Linking Clinical Added Value to Normalized Delta QALY: Insights From Therapeutic Product Analysis

OBJECTIVES: The study aimed to assess the relationship between the Clinical Added Value (CAV) and the normalized Delta QALY (Quality-Adjusted Life Years).

METHODS: Drugs with CAV ratings I to IV without major objection or global uncertainties were included. Products with missing data for time horizon or delta QALY were excluded (129 entries, 59 drugs). Analyses were performed for oncology (91 entries), non-oncology drugs (38 entries), rare diseases (20 entries), and pediatric populations (27 entries). Statistical analysis involved descriptive statistics, and Kruskal-Wallis H-tests to determine significant differences in normalized Delta QALY across CAV. Normalized Delta QALY represents Delta QALY divided by the time horizon, providing a rate of QALY gain per year, which is useful for comparing the efficiency of different treatments over time.
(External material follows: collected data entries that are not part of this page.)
theorem mirror_go_char : ∀ (m : Nat), 1 ≤ m → ∀ (t p : Nat),
    10 ^ (m - 1) ≤ t → t < 10 ^ m →
    mirror_go (p : Int) (t : Int) = ((p * 10 ^ m + rev m t : Nat) : Int)
  | 0, h, _, _, _, _ => by omega
  | 1, _, t, p, hlo, hhi => by
    norm_num at hlo hhi
    rw [mirror_go, dif_pos (by exact_mod_cast hlo), mod10_cast, fdiv10_cast]
    rw [show t / 10 = 0 by omega]
    rw [mirror_go, dif_neg (by norm_num)]
    push_cast [rev]
    omega
  | (m + 2), _, t, p, hlo, hhi => by
    rw [show m + 2 - 1 = m + 1 from rfl] at hlo
    have hm : 1 ≤ m + 1 := by omega
    have hp : (10:Nat) ^ (m + 1) = 10 ^ m * 10 := pow_succ 10 m
    have hp2 : (10:Nat) ^ (m + 2) = 10 ^ (m + 1) * 10 := pow_succ 10 (m + 1)
    have h1 : 1 ≤ 10 ^ m := Nat.one_le_pow _ _ (by norm_num)
    have htpos : 0 < t := by omega
    rw [mirror_go, dif_pos (by exact_mod_cast htpos), mod10_cast, fdiv10_cast]
    have hlo' : 10 ^ (m + 1 - 1) ≤ t / 10 := by
      rw [show m + 1 - 1 = m from rfl, Nat.le_div_iff_mul_le (by norm_num)]
      omega
    have hhi' : t / 10 < 10 ^ (m + 1) := by
      rw [Nat.div_lt_iff_lt_mul (by norm_num)]
      omega
    have hrec : mirror_go ((p : Int) * 10 + ((t % 10 : Nat) : Int)) ((t / 10 : Nat) : Int)
        = (((p * 10 + t % 10) * 10 ^ (m + 1) + rev (m + 1) (t / 10) : Nat) : Int) := by
      have := mirror_go_char (m + 1) hm (t / 10) (p * 10 + t % 10) hlo' hhi'
      rw [← this]
      norm_num
    rw [hrec]
    have hrev : rev (m + 2) t = t % 10 * 10 ^ (m + 1) + rev (m + 1) (t / 10) := rfl
    rw [hrev]
    push_cast
    ring

theorem mirror_zero (x : Int) : mirror x 0 = mirror_go x x := by
  unfold mirror
  norm_num

theorem mirror_one (x : Int) : mirror x 1 = mirror_go x (PySem.Int.floordiv x 10) := by
  unfold mirror
  norm_num

-- mirror on a half with m mirrored digits and o ∈ {0,1} middle digits computes pal
theorem mirror_char (m o h : Nat) (hm : 1 ≤ m) (ho : o ≤ 1)
    (hlo : 10 ^ (m + o - 1) ≤ h) (hhi : h < 10 ^ (m + o)) :
    mirror (h : Int) (o : Int) = ((pal m o h : Nat) : Int) := by
  interval_cases o
  · simp only [Nat.cast_zero, mirror_zero]
    rw [mirror_go_char m hm h h (by simpa using hlo) (by simpa using hhi)]
    have : pal m 0 h = h * 10 ^ m + rev m h := by simp [pal]
    rw [this]
  · simp only [Nat.cast_one, mirror_one]
    rw [fdiv10_cast]
    rw [show m + 1 - 1 = m from rfl] at hlo
    have hpm : 10 ^ (m - 1) * 10 = 10 ^ m := by
      rcases Nat.exists_eq_succ_of_ne_zero (by omega : m ≠ 0) with ⟨m', rfl⟩
      simp [pow_succ]
    have hlo' : 10 ^ (m - 1) ≤ h / 10 := by
      rw [Nat.le_div_iff_mul_le (by norm_num)]
      omega
    have hhi' : h / 10 < 10 ^ m := by
      rw [Nat.div_lt_iff_lt_mul (by norm_num)]
      calc h < 10 ^ (m + 1) := hhi
      _ = 10 ^ m * 10 := pow_succ 10 m
    rw [mirror_go_char m hm (h / 10) h hlo' hhi']
    have : pal m 1 h = h * 10 ^ m + rev m (h / 10) := by simp [pal]
    rw [this]

-- rev of a power of ten: 1
theorem rev_pow (m : Nat) (hm : 1 ≤ m) : rev m (10 ^ (m - 1)) = 1 := by
  induction m with
  | zero => omega
  | succ m ih =>
    rcases Nat.eq_zero_or_pos m with h0 | h0
    · subst h0
      decide
    · have h1 : 1 ≤ 10 ^ m := Nat.one_le_pow _ _ (by norm_num)
      have hmod : 10 ^ (m + 1 - 1) % 10 = 0 := by
        simp only [Nat.add_sub_cancel]
        rcases Nat.exists_eq_succ_of_ne_zero (by omega : m ≠ 0) with ⟨m', rfl⟩
        simp [pow_succ, Nat.mul_mod_left]
      have hdiv : 10 ^ (m + 1 - 1) / 10 = 10 ^ (m - 1) := by
        simp only [Nat.add_sub_cancel]
        rcases Nat.exists_eq_succ_of_ne_zero (by omega : m ≠ 0) with ⟨m', rfl⟩
        simp [pow_succ]
      show 10 ^ (m + 1 - 1) % 10 * 10 ^ m + rev m (10 ^ (m + 1 - 1) / 10) = 1
      rw [hmod, hdiv, ih h0]
      ring

-- pal at the smallest half: 10^e + 1
theorem pal_pow (m o : Nat) (hm : 1 ≤ m) (ho : o ≤ 1) :
    pal m o (10 ^ (m + o - 1)) = 10 ^ (2 * m + o - 1) + 1 := by
  have hdiv : 10 ^ (m + o - 1) / 10 ^ o = 10 ^ (m - 1) := by
    interval_cases o
    · simp
    · have : m + 1 - 1 = (m - 1) + 1 := by omega
      rw [this, pow_succ, pow_one]
      exact Nat.mul_div_cancel _ (by norm_num)
  rw [pal, hdiv, rev_pow m hm]
  have : 10 ^ (m + o - 1) * 10 ^ m = 10 ^ (2 * m + o - 1) := by
    rw [← pow_add]
    congr 1
    omega
  rw [this]

-- ---- A's exp computation ----
theorem expA (ms : Int) (n e : Nat) (h1 : 10 ^ e < n) (h2 : n ≤ 10 ^ (e + 1)) (hms : (e : Int) < ms) :
    (PySem.List.max?
      ((PySem.List.pyRange 0 ms 1).filter (fun i => decide ((10:Int) ^ i.toNat < (n : Int))))
      (fun x => x)).getD 0 = (e : Int) := by
  set L := (PySem.List.pyRange 0 ms 1).filter (fun i => decide ((10:Int) ^ i.toNat < (n : Int))) with hL
  have hmem : (e : Int) ∈ L := by
    rw [hL, List.mem_filter]
    constructor
    · rw [PySem.List.mem_pyRange_one]
      omega
    · simp only [decide_eq_true_eq, Int.toNat_natCast]
      rw [pow10_cast]
      exact_mod_cast h1
  have hub : ∀ x ∈ L, x ≤ (e : Int) := by
    intro x hx
    rw [hL, List.mem_filter] at hx
    obtain ⟨hx1, hx2⟩ := hx
    rw [PySem.List.mem_pyRange_one] at hx1
    simp only [decide_eq_true_eq] at hx2
    rw [pow10_cast] at hx2
    have hxn : (10:Nat) ^ x.toNat < n := by exact_mod_cast hx2
    have : (10:Nat) ^ x.toNat < 10 ^ (e + 1) := by omega
    have := (Nat.pow_lt_pow_iff_right (by norm_num : 1 < 10)).mp this
    omega
  rcases hmax : PySem.List.max? L (fun x => x) with _ | m
  · rw [PySem.List.max?_eq_none_iff] at hmax
    rw [hmax] at hmem
    simp at hmem
  · have hmm : m ∈ L := PySem.List.max?_mem hmax
    have hle1 : m ≤ (e : Int) := hub m hmm
    have hle2 : (e : Int) ≤ m := PySem.List.max?_isMax hmax _ hmem
    simp only [Option.getD_some]
    omega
RESULTS: The overall analysis revealed a statistically significant difference in normalized Delta QALY between CAV I-III and IV, with the Kruskal-Wallis H-test yielding a test statistic of 16.766 and a p-value of 0.000042. This indicates that the CAV are a meaningful discriminator of normalized QALY outcomes, reflecting their link to efficacy in the cost-effectiveness model.

• Oncology Therapeutic Areas: A significant difference in normalized Delta QALY was observed (Test Statistic: 4.345, P-Value: 0.037).
• Non-Oncology Therapeutic Areas: Significant differences in normalized Delta QALY were found (Test Statistic: 15.129, P-Value: 0.0001).
• Rare Diseases: No significant differences were observed (Test Statistic: 2.428, P-Value: 0.119), possibly due to small sample size and variability.
• Pediatric Populations: A significant difference in normalized Delta QALY was noted (Test Statistic: 9.453, P-Value: 0.002).

CONCLUSIONS: The study revealed significant variation in normalized Delta QALY across CAV I-III and IV, highlighting the link between CAV and efficacy in the cost-effectiveness model. Notable differences were observed in non-oncology areas and pediatric populations.